### WORK ORDER
Copy the entries exactly, through the "keyword of priority" line.

### INFORMATION

-- ===== CLAIM (what is proved, stated in full; the proofs are below) =====
def Claim_equal_determine_shop_type_py : Prop := ∀ (shop_name : String), Dom_determine_shop_type_py shop_name → Spec_determine_shop_type_py shop_name (determine_shop_type_py shop_name)

-- ===== LEMMAS AND PROOFS =====

-- "some keyword of priority p occurs in s"
def shopMatch (s : List Char) (p : Nat) : Prop :=
  ∃ t : String, (t, p) ∈ shopKeywordPriority.items ∧ t.toList <:+: s

lemma shopKeys_nodup : shopKeywordPriority.keys.Nodup := by decide

lemma shopTable_len : ∀ tp ∈ shopKeywordPriority.items,
    3 ≤ tp.1.toList.length ∧ tp.1.toList.length ≤ 9 := by decide

lemma shopTable_pri : ∀ tp ∈ shopKeywordPriority.items, tp.2 ≤ 6 := by decide

-- the window pairs Source B's nested loops run over
def shopPairs (s : List Char) : List (Nat × Nat) :=
  (List.range s.length).flatMap (fun i => (List.range' 3 7).map (fun L => (i, L)))

lemma foldl_nested (s : List Char) (xs : List Nat) (b : Nat) :
    xs.foldl (fun best i => (List.range' 3 7).foldl (fun best L => bWindowStep s best (i, L)) best) b
      = (xs.flatMap (fun i => (List.range' 3 7).map (fun L => (i, L)))).foldl (bWindowStep s) b := by
  induction xs generalizing b with
  | nil => rfl
  | cons x xs ih => simp [List.flatMap_cons, List.foldl_append, List.foldl_map, ih]

lemma bBest_eq_foldl (s : List Char) : bBest s = (shopPairs s).foldl (bWindowStep s) 7 := by
  unfold bBest shopPairs
  exact foldl_nested s _ 7
-- pv_equiv track=rewrite | github.com/jooaosanntos/python | p1ufcg/minitestes/5miniteste/u6/colapsaNmenores/sol1.py | encontrar_menor
-- ===== SOURCE A (Python) =====
-- def encontrar_menor(lista_numeros):
--     menor = lista_numeros[0]
--     indice_menor = 0
--     for indice in range(1, len(lista_numeros)):
--         if menor > lista_numeros[indice]:
--             menor = lista_numeros[indice]
--             indice_menor = indice
--
--     lista_numeros.pop(indice_menor)
--     return menor
-- ===== SOURCE B (Python) =====
-- def encontrar_menor(lista_numeros):
--     # Divide-and-conquer tournament: find (minimum, first index of minimum)
--     # over lista_numeros[lo:hi] by halving; ties prefer the left half.
--     def menor_em(lo, hi):
--         if hi - lo <= 1:
--             return lista_numeros[lo], lo
--         mid = (lo + hi) // 2
--         m1, i1 = menor_em(lo, mid)
--         m2, i2 = menor_em(mid, hi)
--         return (m1, i1) if m1 <= m2 else (m2, i2)
--     menor, indice = menor_em(0, len(lista_numeros))
--     lista_numeros.pop(indice)
--     return menor
-- ===== Notes on version B (the rewrite author's own statement) =====
-- stated objective: alternative
-- what changed: Replaces A's single left-to-right index-tracking scan with a divide-and-conquer tournament that halves the interval and combines (min, first-index) pairs preferring the left half on ties, then pops that index; same value and mutation.
import Mathlib
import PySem

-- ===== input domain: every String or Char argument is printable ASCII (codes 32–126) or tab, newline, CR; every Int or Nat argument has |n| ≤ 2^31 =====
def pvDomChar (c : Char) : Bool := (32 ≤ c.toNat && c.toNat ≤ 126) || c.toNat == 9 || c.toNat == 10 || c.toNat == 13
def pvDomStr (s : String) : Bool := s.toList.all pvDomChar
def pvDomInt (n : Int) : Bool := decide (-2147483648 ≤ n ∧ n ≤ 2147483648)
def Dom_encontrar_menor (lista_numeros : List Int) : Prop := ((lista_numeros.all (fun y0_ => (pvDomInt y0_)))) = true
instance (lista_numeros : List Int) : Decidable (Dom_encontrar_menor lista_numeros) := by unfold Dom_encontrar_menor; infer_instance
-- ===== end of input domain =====

-- B replaces A's left-to-right index-tracking scan with a divide-and-conquer tournament
-- (halve the interval, combine (min, first index) pairs, ties prefer the left half), then
-- pops that index; both mutate the argument identically (first occurrence of the minimum
-- removed); the equivalence proved here is about the return value.

-- ===== PORT A =====
def encontrar_menor (lista_numeros : List Int) : Int :=
  let menor := PySem.List.pyGetD lista_numeros 0 0
  let st := (PySem.List.pyRange 1 lista_numeros.length 1).foldl
    (fun (st : Int × Int) indice =>
      if st.1 > PySem.List.pyGetD lista_numeros indice 0 then
        (PySem.List.pyGetD lista_numeros indice 0, indice)
      else st)
    (menor, 0)
  -- lista_numeros.pop(indice_menor) mutates the argument; the return value is menor
  st.1

-- ===== PORT B =====
-- menor_em(lo, hi): tournament minimum of lista_numeros[lo:hi] with its first index.
def pvMenorEm (xs : List Int) (lo hi : Nat) : Int × Nat :=
  if hi - lo ≤ 1 then (PySem.List.pyGetD xs (lo : Int) 0, lo)
  else
    let mid := (lo + hi) / 2
    let p1 := pvMenorEm xs lo mid
    let p2 := pvMenorEm xs mid hi
    if p1.1 ≤ p2.1 then p1 else p2
termination_by hi - lo
decreasing_by all_goals omega

def encontrar_menor_alt (lista_numeros : List Int) : Int :=
  -- lista_numeros.pop(indice) mutates the argument; the return value is menor
  (pvMenorEm lista_numeros 0 lista_numeros.length).1

-- ===== PRECONDITION & SPEC =====
-- Both A and B raise IndexError on the empty list: excluded.
def Pre_encontrar_menor (lista_numeros : List Int) : Prop := lista_numeros ≠ []
instance (lista_numeros : List Int) : Decidable (Pre_encontrar_menor lista_numeros) := by unfold Pre_encontrar_menor; infer_instance
def pvWitness_encontrar_menor : List Int := [3, -1, 4, -1, 5]

def Spec_encontrar_menor (lista_numeros : List Int) (out : Int) : Prop := out = encontrar_menor_alt lista_numeros
instance (lista_numeros : List Int) (out : Int) : Decidable (Spec_encontrar_menor lista_numeros out) := by unfold Spec_encontrar_menor; infer_instance

-- ===== CLAIM (what is proved, stated in full; the proofs are below) =====
def Claim_equal_encontrar_menor : Prop := ∀ (lista_numeros : List Int), Dom_encontrar_menor lista_numeros → Pre_encontrar_menor lista_numeros → Spec_encontrar_menor lista_numeros (encontrar_menor lista_numeros)

-- ===== LEMMAS AND PROOFS =====

-- A's index loop over pre ++ xs, starting at index pre.length, computes foldl min over xs in its
-- first component.
theorem pv_fold_min (xs pre : List Int) (st : Int × Int) :
    ((PySem.List.pyRange pre.length (pre.length + xs.length) 1).foldl
      (fun (st : Int × Int) indice =>
        if st.1 > PySem.List.pyGetD (pre ++ xs) indice 0 then
          (PySem.List.pyGetD (pre ++ xs) indice 0, indice)
        else st)
      st).1 = xs.foldl min st.1 := by
  induction xs generalizing pre st with
  | nil => simp [PySem.List.pyRange_one_eq_nil]
  | cons a l ih =>
    rw [PySem.List.pyRange_one_cons (by simp)]
    have hget : PySem.List.pyGetD (pre ++ a :: l) (pre.length : Int) 0 = a := by
      simp
    simp only [List.foldl_cons, hget]
    have hrec := ih (pre ++ [a]) (if st.1 > a then (a, (pre.length : Int)) else st)
    simp only [List.append_assoc, List.singleton_append, List.length_append,
      List.length_singleton] at hrec
    have hr : PySem.List.pyRange ((pre.length : Int) + 1)
          ((pre.length : Int) + ((a :: l).length : Int)) 1
        = PySem.List.pyRange (((pre.length + 1 : Nat)) : Int)
          (((pre.length + 1 : Nat) : Int) + (l.length : Int)) 1 := by
      congr 1; · simp; ring
    rw [hr, hrec]
    split_ifs with h
    · rw [min_def, if_neg (by omega)]
    · rw [min_def, if_pos (by omega)]

-- foldl min is a lower bound on x :: t …
theorem pv_foldl_min_le (t : List Int) (x : Int) : ∀ a ∈ x :: t, t.foldl min x ≤ a := by
  induction t generalizing x with
  | nil => intro a ha; simp at ha; simp [ha]
  | cons b l ih =>
    intro a ha
    simp only [List.foldl_cons]
    rcases List.mem_cons.1 ha with h | h
    · subst h
      calc l.foldl min (min a b) ≤ min a b := ih (min a b) _ List.mem_cons_self
        _ ≤ a := min_le_left _ _
    · rcases List.mem_cons.1 h with h | h
      · subst h
        calc l.foldl min (min x a) ≤ min x a := ih (min x a) _ List.mem_cons_self
          _ ≤ a := min_le_right _ _
      · exact ih (min x b) a (List.mem_cons_of_mem _ h)

-- … and a member of x :: t.
theorem pv_foldl_min_mem (t : List Int) (x : Int) : t.foldl min x ∈ x :: t := by
  induction t generalizing x with
  | nil => simp
  | cons b l ih =>
    simp only [List.foldl_cons]
    rcases List.mem_cons.1 (ih (min x b)) with h | h
    · rw [h, min_def]; split_ifs <;> simp
    · simp [h]

-- B's tournament value is a member of the segment …
theorem pv_menorEm_mem (xs : List Int) (lo hi : Nat) (hlo : lo < hi) (hhi : hi ≤ xs.length) :
    ∃ j, lo ≤ j ∧ j < hi ∧ (pvMenorEm xs lo hi).1 = xs.getD j 0 := by
  rw [pvMenorEm]
  split_ifs with h
  · refine ⟨lo, le_refl _, hlo, ?_⟩
    rw [PySem.List.pyGetD_natCast, List.getD_eq_getElem?_getD]
  · have h2 : 2 ≤ hi - lo := by omega
    obtain ⟨j1, hj1a, hj1b, hj1c⟩ := pv_menorEm_mem xs lo ((lo + hi) / 2) (by omega) (by omega)
    obtain ⟨j2, hj2a, hj2b, hj2c⟩ := pv_menorEm_mem xs ((lo + hi) / 2) hi (by omega) hhi
    dsimp only
    split_ifs
    · exact ⟨j1, hj1a, by omega, hj1c⟩
    · exact ⟨j2, by omega, hj2b, hj2c⟩
termination_by hi - lo
decreasing_by all_goals omega

-- … and a lower bound on the segment.
theorem pv_menorEm_le (xs : List Int) (lo hi j : Nat) (hj1 : lo ≤ j) (hj2 : j < hi)
    (hhi : hi ≤ xs.length) : (pvMenorEm xs lo hi).1 ≤ xs.getD j 0 := by
  rw [pvMenorEm]
  split_ifs with h
  · have : j = lo := by omega
    subst this
    rw [PySem.List.pyGetD_natCast, List.getD_eq_getElem?_getD]
  · dsimp only
    by_cases hj : j < (lo + hi) / 2
    · have h1 := pv_menorEm_le xs lo ((lo + hi) / 2) j hj1 hj (by omega)
      split_ifs with hle
      · exact h1
      · exact le_trans (by omega) h1
    · have h2 := pv_menorEm_le xs ((lo + hi) / 2) hi j (by omega) hj2 hhi
      split_ifs with hle
      · exact le_trans hle h2
      · exact h2
termination_by hi - lo
decreasing_by all_goals omega

-- membership ↔ getD with an in-range index
theorem pv_mem_getD (xs : List Int) (a : Int) (ha : a ∈ xs) :
    ∃ j, j < xs.length ∧ xs.getD j 0 = a := by
  obtain ⟨j, hj, hget⟩ := List.mem_iff_getElem.1 ha
  exact ⟨j, hj, by rw [List.getD_eq_getElem?_getD, List.getElem?_eq_getElem hj]; simpa⟩

theorem pv_getD_mem (xs : List Int) (j : Nat) (hj : j < xs.length) : xs.getD j 0 ∈ xs := by
  rw [List.getD_eq_getElem?_getD, List.getElem?_eq_getElem hj]
  exact List.getElem_mem hj

-- ===== VERDICT (by name: the statement is the Claim_ definition above) =====
theorem encontrar_menor_spec : Claim_equal_encontrar_menor := by
  intro xs _ hpre
  unfold Spec_encontrar_menor encontrar_menor encontrar_menor_alt
  obtain ⟨x, t, rfl⟩ := List.exists_cons_of_ne_nil hpre
  have h := pv_fold_min t [x] (x, 0)
  simp only [List.length_singleton, List.singleton_append] at h
  have hr : PySem.List.pyRange (1 : Int) (((x :: t).length : Int)) 1
      = PySem.List.pyRange (((1 : Nat)) : Int) (((1 : Nat) : Int) + (t.length : Int)) 1 := by
    congr 1; · simp; ring
  simp only [PySem.List.pyGetD_zero_cons, hr, h]
  -- both sides are the minimum of x :: t; conclude by antisymmetry
  have hlen : 0 < (x :: t).length := by simp
  apply le_antisymm
  · obtain ⟨j, _, hj2, hj3⟩ := pv_menorEm_mem (x :: t) 0 (x :: t).length hlen (le_refl _)
    rw [hj3]
    exact pv_foldl_min_le t x _ (pv_getD_mem _ j hj2)
  · obtain ⟨j, hj1, hj2⟩ := pv_mem_getD (x :: t) _ (pv_foldl_min_mem t x)
    rw [← hj2]
    exact pv_menorEm_le (x :: t) 0 (x :: t).length j (Nat.zero_le _) hj1 (le_refl _)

### TASK ANSWER
-- ===== CLAIM (what is proved, stated in full; the proofs are below) =====
def Claim_equal_determine_shop_type_py : Prop := ∀ (shop_name : String), Dom_determine_shop_type_py shop_name → Spec_determine_shop_type_py shop_name (determine_shop_type_py shop_name)

-- ===== LEMMAS AND PROOFS =====

-- "some keyword of priority p occurs in s"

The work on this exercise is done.